• _Recorded information_

-- pv_equiv track=rewrite | github.com/mrasz/PythonPit | Hangperson/hangperson.py | getPersonString
-- ===== SOURCE A (Python) =====
-- def getPersonString(wrongGuesses=0):
--     # Generate the hanging person string based on the number of incorrect guesses.
--     # TODO: Should probably move this into the HangpersonGame class for cleanliness
--
--     # 1.    |
--     # 2.    0
--     # 3.   /|\
--     # 4.   / \
--     # 5.
--     resultLines = list()
--
--     # Initialize a counter for the lines
--     numLines = 0
--
--     # Set the total number of lines needed for the presentation
--     maxLines = 5
--
--     # wrongGuesses = 0
--     if wrongGuesses >= 1:
--         resultLines.append('   |   ')
--         resultLines.append('\n')
--         numLines+=1
--         resultLines.append('   0   ')
--         resultLines.append('\n')
--         numLines+=1
--
--     # wrongGuesses = 2
--     if wrongGuesses >= 2:
--         resultLines.append('  /')
--
--     # wrongGuesses = 3
--     if wrongGuesses >= 3:
--         resultLines.append('|')
--
--     # wrongGuesses = 4
--     if wrongGuesses >= 4:
--         resultLines.append('\  ')
--         resultLines.append('\n')
--         numLines+=1
--
--     # wrongGuesses = 5
--     if wrongGuesses >= 5:
--         resultLines.append('  /')
--
--     # wrongGuesses = 6
--     if wrongGuesses >= 6:
--         resultLines.append(' \  ')
--         resultLines.append('\n')
--         numLines+=1
--
--     for i in range(numLines, maxLines):
--         resultLines.append('\n')
--
--     return ''.join(resultLines)
-- ===== SOURCE B (Python) =====
-- def getPersonString(wrongGuesses=0):
--     # Build the five display lines positionally, then join them.
--     l0 = '   |   ' if wrongGuesses >= 1 else ''
--     l1 = '   0   ' if wrongGuesses >= 1 else ''
--     l2 = ('  /' if wrongGuesses >= 2 else '') \
--        + ('|' if wrongGuesses >= 3 else '') \
--        + ('\  ' if wrongGuesses >= 4 else '')
--     l3 = ('  /' if wrongGuesses >= 5 else '') \
--        + (' \  ' if wrongGuesses >= 6 else '')
--     return '\n'.join([l0, l1, l2, l3, '']) + '\n'
-- ===== Notes on version B (the rewrite author's own statement) =====
-- stated objective: simpler
-- what changed: B computes the five display lines positionally and joins them with newlines, eliminating A's chunk-accumulator list, line counter and the range(numLines, maxLines) newline-padding loop.
import Mathlib
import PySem

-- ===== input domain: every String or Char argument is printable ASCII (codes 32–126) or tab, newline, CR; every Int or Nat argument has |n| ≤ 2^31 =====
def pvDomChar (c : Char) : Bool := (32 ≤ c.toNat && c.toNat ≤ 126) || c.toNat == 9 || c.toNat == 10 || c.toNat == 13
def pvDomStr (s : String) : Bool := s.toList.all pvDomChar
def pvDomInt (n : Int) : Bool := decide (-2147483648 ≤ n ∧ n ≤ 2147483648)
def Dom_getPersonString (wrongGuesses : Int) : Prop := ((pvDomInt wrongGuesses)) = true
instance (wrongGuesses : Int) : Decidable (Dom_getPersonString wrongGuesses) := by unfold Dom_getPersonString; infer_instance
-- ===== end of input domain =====

-- ===== PORT A =====
-- B builds the five display lines positionally and joins them, dropping A's line counter and padding loop (simpler decomposition).
-- Port of A: accumulate chunks in resultLines with a line counter, pad with newlines via range(numLines, maxLines), then join.
def getPersonString (wrongGuesses : Int) : String :=
  let resultLines : List String := []
  let numLines : Int := 0
  let maxLines : Int := 5
  let (resultLines, numLines) :=
    if wrongGuesses ≥ 1 then
      (resultLines ++ ["   |   ", "\n", "   0   ", "\n"], numLines + 1 + 1)
    else (resultLines, numLines)
  let resultLines := if wrongGuesses ≥ 2 then resultLines ++ ["  /"] else resultLines
  let resultLines := if wrongGuesses ≥ 3 then resultLines ++ ["|"] else resultLines
  let (resultLines, numLines) :=
    if wrongGuesses ≥ 4 then (resultLines ++ ["\\  ", "\n"], numLines + 1)
    else (resultLines, numLines)
  let resultLines := if wrongGuesses ≥ 5 then resultLines ++ ["  /"] else resultLines
  let (resultLines, numLines) :=
    if wrongGuesses ≥ 6 then (resultLines ++ [" \\  ", "\n"], numLines + 1)
    else (resultLines, numLines)
  let resultLines :=
    (PySem.List.pyRange numLines maxLines 1).foldl (fun acc _ => acc ++ ["\n"]) resultLines
  String.join resultLines

-- ===== PORT B =====
def getPersonString_alt (wrongGuesses : Int) : String :=
  let l0 := if wrongGuesses ≥ 1 then "   |   " else ""
  let l1 := if wrongGuesses ≥ 1 then "   0   " else ""
  let l2 := (if wrongGuesses ≥ 2 then "  /" else "")
          ++ (if wrongGuesses ≥ 3 then "|" else "")
          ++ (if wrongGuesses ≥ 4 then "\\  " else "")
  let l3 := (if wrongGuesses ≥ 5 then "  /" else "")
          ++ (if wrongGuesses ≥ 6 then " \\  " else "")
  String.intercalate "\n" [l0, l1, l2, l3, ""] ++ "\n"

-- ===== PRECONDITION & SPEC =====
def Spec_getPersonString (wrongGuesses : Int) (out : String) : Prop := out = getPersonString_alt wrongGuesses
instance (wrongGuesses : Int) (out : String) : Decidable (Spec_getPersonString wrongGuesses out) := by unfold Spec_getPersonString; infer_instance

-- ===== CLAIM (what is proved, stated in full; the proofs are below) =====
def Claim_equal_getPersonString : Prop := ∀ (wrongGuesses : Int), Dom_getPersonString wrongGuesses → Spec_getPersonString wrongGuesses (getPersonString wrongGuesses)

-- ===== LEMMAS AND PROOFS =====

-- ===== VERDICT (by name: the statement is the Claim_ definition above) =====
theorem getPersonString_spec : Claim_equal_getPersonString := by
  intro wg _
  unfold Spec_getPersonString getPersonString getPersonString_alt
  by_cases h6 : wg ≥ 6
  · simp only [h6, show wg ≥ 1 by omega, show wg ≥ 2 by omega, show wg ≥ 3 by omega,
      show wg ≥ 4 by omega, show wg ≥ 5 by omega, if_true, if_pos]
    decide
  · by_cases h5 : wg ≥ 5
    · simp only [h5, if_pos, if_neg h6, show wg ≥ 1 by omega, show wg ≥ 2 by omega,
        show wg ≥ 3 by omega, show wg ≥ 4 by omega, if_true]
      decide
    · by_cases h4 : wg ≥ 4
      · simp only [h4, if_pos, if_neg h5, if_neg h6, show wg ≥ 1 by omega,
          show wg ≥ 2 by omega, show wg ≥ 3 by omega, if_true]
        decide
      · by_cases h3 : wg ≥ 3
        · simp only [h3, if_pos, if_neg h4, if_neg h5, if_neg h6,
            show wg ≥ 1 by omega, show wg ≥ 2 by omega, if_true]
          decide
        · by_cases h2 : wg ≥ 2
          · simp only [h2, if_pos, if_neg h3, if_neg h4, if_neg h5, if_neg h6,
              show wg ≥ 1 by omega, if_true]
            decide
          · by_cases h1 : wg ≥ 1
            · simp only [if_pos h1, if_neg h2, if_neg h3, if_neg h4, if_neg h5, if_neg h6]
              decide
            · simp only [if_neg h1, if_neg h2, if_neg h3, if_neg h4, if_neg h5, if_neg h6]
              decide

• _About this exercise_
Going through the data above, return each line with the word "omega".

• _Response below_
  · simp only [h6, show wg ≥ 1 by omega, show wg ≥ 2 by omega, show wg ≥ 3 by omega,
      show wg ≥ 4 by omega, show wg ≥ 5 by omega, if_true, if_pos]
    · simp only [h5, if_pos, if_neg h6, show wg ≥ 1 by omega, show wg ≥ 2 by omega,
        show wg ≥ 3 by omega, show wg ≥ 4 by omega, if_true]
      · simp only [h4, if_pos, if_neg h5, if_neg h6, show wg ≥ 1 by omega,
          show wg ≥ 2 by omega, show wg ≥ 3 by omega, if_true]
            show wg ≥ 1 by omega, show wg ≥ 2 by omega, if_true]
              show wg ≥ 1 by omega, if_true]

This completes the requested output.